Triangulating the real projective plane mridul aanjaneya monique teillaud macis07. Any two points p, q lie on exactly one line, denoted pq. This is an introduction to the homology of simplicial complexes suitable for a rst course in linear algebra. Homology 5 union of the spheres, with the equatorial identi.
Given a simplicial complex k, the collection of all simplices of k of dimension at most p is called the pskeleton of k and is denoted kp. Triangulation abstract simplicial complex set k and collection of s of abstract simplices subsets of k such that 1 for all v. The projective planes that can not be constructed in this manner are called nondesarguesian planes, and the moulton plane given above is an example of one. Computing homology groups algebraic topology nj wildberger. This is because the choice of the total order determines an orientation of the realization. This file constructs some examples of simplicial complexes. I would really like to test it on the projective spaces, but cannot find a way to triangulate them. We will also sometimes refer to a triangulation of the projective plane as a projective triangulation. Moreover, there are at least six combinatoriallydi. On modular homology in projective space article pdf available in journal of pure and applied algebra 1511. Quotient maps real projective line, modular arithmetic duration.
By fact 1, we note that the homology of real projective space is the same as the homology of the following chain complex, obtained as its cellular chain complex. Examples of simplicial complexes sage reference manual. Problem h use the mayervietoris sequence to compute the homology of real projective nspace rpn. P minimal triangulation of the real projective plane sage. While inspired by knots that appear in daily life in shoelaces and rope, a mathematicians knot differs in that the ends are joined together so that it cannot yopology undone.

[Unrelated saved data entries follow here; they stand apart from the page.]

-- pv_equiv track=rewrite | github.com/prondubuisi/code-interview-prep | bloomberg/sunline.py | sunline
-- ===== SOURCE A (Python) =====
-- def sunline(nums):
--     ts = 0
--     store = []
--     start = len(nums) -1
--
--     while start >= 0:
--         if nums[start] > ts:
--             store.append(start)
--             ts = nums[start]
--
--         start -= 1
--     return store
-- ===== SOURCE B (Python) =====
-- def sunline(nums):
--     # left-to-right monotonic stack: keep candidate indices whose values are
--     # strictly decreasing from bottom to top; a later element >= a candidate
--     # shadows it; only positive elements can be visible (the 0 baseline).
--     stack = []
--     for i, x in enumerate(nums):
--         while stack and nums[stack[-1]] <= x:
--             stack.pop()
--         if x > 0:
--             stack.append(i)
--     return stack[::-1]
-- ===== Notes on version B (the rewrite author's own statement) =====
-- stated objective: alternative
-- what changed: Replaces A's right-to-left scan with a mutable running maximum by a left-to-right monotonic-stack sweep: each element pops shadowed candidates, positive elements are pushed, and the stack (reversed) is the answer.
import Mathlib
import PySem

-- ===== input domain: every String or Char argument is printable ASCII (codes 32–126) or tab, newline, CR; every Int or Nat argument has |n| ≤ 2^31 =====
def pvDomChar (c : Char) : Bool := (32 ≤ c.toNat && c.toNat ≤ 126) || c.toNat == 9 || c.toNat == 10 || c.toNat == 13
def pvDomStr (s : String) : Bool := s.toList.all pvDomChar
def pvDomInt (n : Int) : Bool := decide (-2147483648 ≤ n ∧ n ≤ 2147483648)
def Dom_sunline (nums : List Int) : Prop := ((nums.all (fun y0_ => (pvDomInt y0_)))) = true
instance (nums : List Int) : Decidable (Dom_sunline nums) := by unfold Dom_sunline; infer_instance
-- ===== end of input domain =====

-- B replaces A's right-to-left running-max scan by a left-to-right monotonic-stack
-- sweep (an alternative one-pass algorithm of the same cost).

-- ===== PORT A =====
-- A's while-loop: fuel n+1 means start = n; ts and store are the loop state.
def sunlineGo (nums : List Int) : Int → List Int → Nat → List Int
  | _, store, 0 => store
  | ts, store, n+1 =>
    -- nums[start]: start is always a valid index here, so the default is never used
    let v := PySem.List.pyGetD nums (n : Int) 0
    if v > ts then sunlineGo nums v (store ++ [(n : Int)]) n
    else sunlineGo nums ts store n

def sunline (nums : List Int) : List Int :=
  sunlineGo nums 0 [] nums.length

-- ===== PORT B =====
-- the 'while stack and nums[stack[-1]] <= x: stack.pop()' loop of Source B;
-- the stack is kept TOP-FIRST here, so Python's stack[-1]/pop()/append at the
-- right end are head/tail/cons, and the final stack[::-1] is the stack as built.
def popShadowed (nums : List Int) (x : Int) : List Int → List Int
  | [] => []
  | j :: rest =>
    if PySem.List.pyGetD nums j 0 ≤ x then popShadowed nums x rest
    else j :: rest

-- the 'for i, x in enumerate(nums)' loop of Source B
def sunline_alt (nums : List Int) : List Int :=
  (PySem.List.enumerate nums 0).foldl
    (fun stack p =>
      let s := popShadowed nums p.2 stack
      if p.2 > 0 then p.1 :: s else s) []

-- ===== PRECONDITION & SPEC =====
def Spec_sunline (nums : List Int) (out : List Int) : Prop := out = sunline_alt nums
instance (nums : List Int) (out : List Int) : Decidable (Spec_sunline nums out) := by unfold Spec_sunline; infer_instance

-- ===== CLAIM (what is proved, stated in full; the proofs are below) =====
def Claim_equal_sunline : Prop := ∀ (nums : List Int), Dom_sunline nums → Spec_sunline nums (sunline nums)

-- ===== LEMMAS AND PROOFS =====

-- the descending list of indices < k that A keeps, given running max ts
def visAux (nums : List Int) : Nat → Int → List Int
  | 0, _ => []
  | k+1, ts =>
    if nums.getD k 0 > ts then (k : Int) :: visAux nums k (nums.getD k 0)
    else visAux nums k ts

theorem pv_visAux_pos (nums : List Int) (k : Nat) (ts : Int) (h : nums.getD k 0 > ts) :
    visAux nums (k+1) ts = (k : Int) :: visAux nums k (nums.getD k 0) := by
  show (if nums.getD k 0 > ts then (k : Int) :: visAux nums k (nums.getD k 0)
        else visAux nums k ts) = _
  rw [if_pos h]

theorem pv_visAux_neg (nums : List Int) (k : Nat) (ts : Int) (h : ¬ nums.getD k 0 > ts) :
    visAux nums (k+1) ts = visAux nums k ts := by
  show (if nums.getD k 0 > ts then (k : Int) :: visAux nums k (nums.getD k 0)
        else visAux nums k ts) = _
  rw [if_neg h]

theorem pv_pop_cons (nums : List Int) (x : Int) (j : Int) (rest : List Int) :
    popShadowed nums x (j :: rest) =
    if PySem.List.pyGetD nums j 0 ≤ x then popShadowed nums x rest else j :: rest := rfl

theorem pv_go_eq_visAux (nums : List Int) (n : Nat) :
    ∀ (ts : Int) (store : List Int),
      sunlineGo nums ts store n = store ++ visAux nums n ts := by
  induction n with
  | zero => intro ts store; simp [sunlineGo, visAux]
  | succ n ih =>
    intro ts store
    show (if PySem.List.pyGetD nums (n : Int) 0 > ts then
            sunlineGo nums (PySem.List.pyGetD nums (n : Int) 0) (store ++ [(n : Int)]) n
          else sunlineGo nums ts store n) = store ++ visAux nums (n + 1) ts
    rw [PySem.List.pyGetD_natCast]
    by_cases h : nums.getD n 0 > ts
    · rw [if_pos h, ih, pv_visAux_pos nums n ts h, List.append_assoc]
      rfl
    · rw [if_neg h, ih, pv_visAux_neg nums n ts h]

-- popping all stack values ≤ x from A's kept list raises the threshold to max ts x
theorem pv_pop_visAux (nums : List Int) (k : Nat) :
    ∀ (ts x : Int), popShadowed nums x (visAux nums k ts) = visAux nums k (max ts x) := by
  induction k with
  | zero => intro ts x; simp [visAux, popShadowed]
  | succ k ih =>
    intro ts x
    by_cases h : nums.getD k 0 > ts
    · rw [pv_visAux_pos nums k ts h, pv_pop_cons, PySem.List.pyGetD_natCast]
      by_cases hx : nums.getD k 0 ≤ x
      · rw [if_pos hx, ih]
        have hts : ts < x := lt_of_lt_of_le h hx
        have h1 : max (nums.getD k 0) x = x := max_eq_right hx
        have h2 : max ts x = x := max_eq_right hts.le
        have hk : ¬ nums.getD k 0 > max ts x := by rw [h2]; omega
        rw [h1, pv_visAux_neg nums k (max ts x) hk, h2]
      · rw [if_neg hx]
        have hk : nums.getD k 0 > max ts x := by omega
        rw [pv_visAux_pos nums k (max ts x) hk]
    · rw [pv_visAux_neg nums k ts h, ih]
      have hk : ¬ nums.getD k 0 > max ts x := by omega
      rw [pv_visAux_neg nums k (max ts x) hk]

-- B's invariant: after the first k elements the stack is A's kept list for the prefix
theorem pv_fold_prefix (nums : List Int) (k : Nat) (hk : k ≤ nums.length) :
    (PySem.List.enumerate (nums.take k) 0).foldl
      (fun stack p =>
        let s := popShadowed nums p.2 stack
        if p.2 > 0 then p.1 :: s else s) [] = visAux nums k 0 := by
  induction k with
  | zero => simp [visAux]
  | succ k ih =>
    have hklt : k < nums.length := hk
    have htake : nums.take (k + 1) = nums.take k ++ [nums[k]] := by
      rw [List.take_add_one]
      simp [List.getElem?_eq_getElem hklt]
    rw [htake, PySem.List.enumerate_append, List.foldl_append,
      ih (Nat.le_of_succ_le hk)]
    have hlen : ((0 : Int) + ((nums.take k).length : Int)) = (k : Int) := by
      simp [List.length_take, Nat.min_eq_left (Nat.le_of_succ_le hk)]
    rw [hlen]
    show (let s := popShadowed nums nums[k] (visAux nums k 0);
          if nums[k] > 0 then (k : Int) :: s else s) = visAux nums (k + 1) 0
    rw [show popShadowed nums nums[k] (visAux nums k 0) = visAux nums k (max 0 nums[k]) from
      pv_pop_visAux nums k 0 nums[k]]
    have hget : nums.getD k 0 = nums[k] := List.getD_eq_getElem _ _ hklt
    by_cases h : nums[k] > 0
    · have hm : max 0 nums[k] = nums[k] := max_eq_right h.le
      have hp : nums.getD k 0 > 0 := by omega
      simp only [hm, if_pos h]
      rw [pv_visAux_pos nums k 0 hp, hget]
    · have hm : max 0 nums[k] = 0 := max_eq_left (by omega)
      have hp : ¬ nums.getD k 0 > 0 := by omega
      simp only [hm, if_neg h]
      rw [pv_visAux_neg nums k 0 hp]

-- ===== VERDICT (by name: the statement is the Claim_ definition above) =====
theorem sunline_spec : Claim_equal_sunline := by
  intro nums _
  show sunline nums = sunline_alt nums
  unfold sunline sunline_alt
  rw [pv_go_eq_visAux nums nums.length 0 []]
  have h := pv_fold_prefix nums nums.length le_rfl
  rw [List.take_length] at h
  simp [h]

The klein bottle and real projective plane cannot embed in r3. For example, to study singular homology, one considers the continuous maps. Clearly, as sets, jkj r, but not as topological spaces, e. Use the integral homology of the real projective plane rp2, h nrp2. Any two lines l, m intersect in at least one point, denoted lm. The invariant is cohomology group and the topological spacefamily is real projective space. For the sake of clarity, this document is more detailed than what would be expected from a. In part i of these notes we consider homology, beginning with simplicial homology theory. Homology of rpn now that we have the base cases, were ready to induct on the dimension. In this paper we follow some of the notations from 10.
Examples of simplicial complexes sage reference manual v6. Pdf enriched homology and cohomology modules of simplicial. So, lets suppose the homologies of rpk, k pdf format. Homology groups with integer coefficients in tabular form we illustrate how the homology groups work for small values of whereby the dimension of the corresponding complex projective space is. S1is closed if and only if a\snis closed for all n. Let v 0, v 1, and v 2 be three noncollinear points in rn.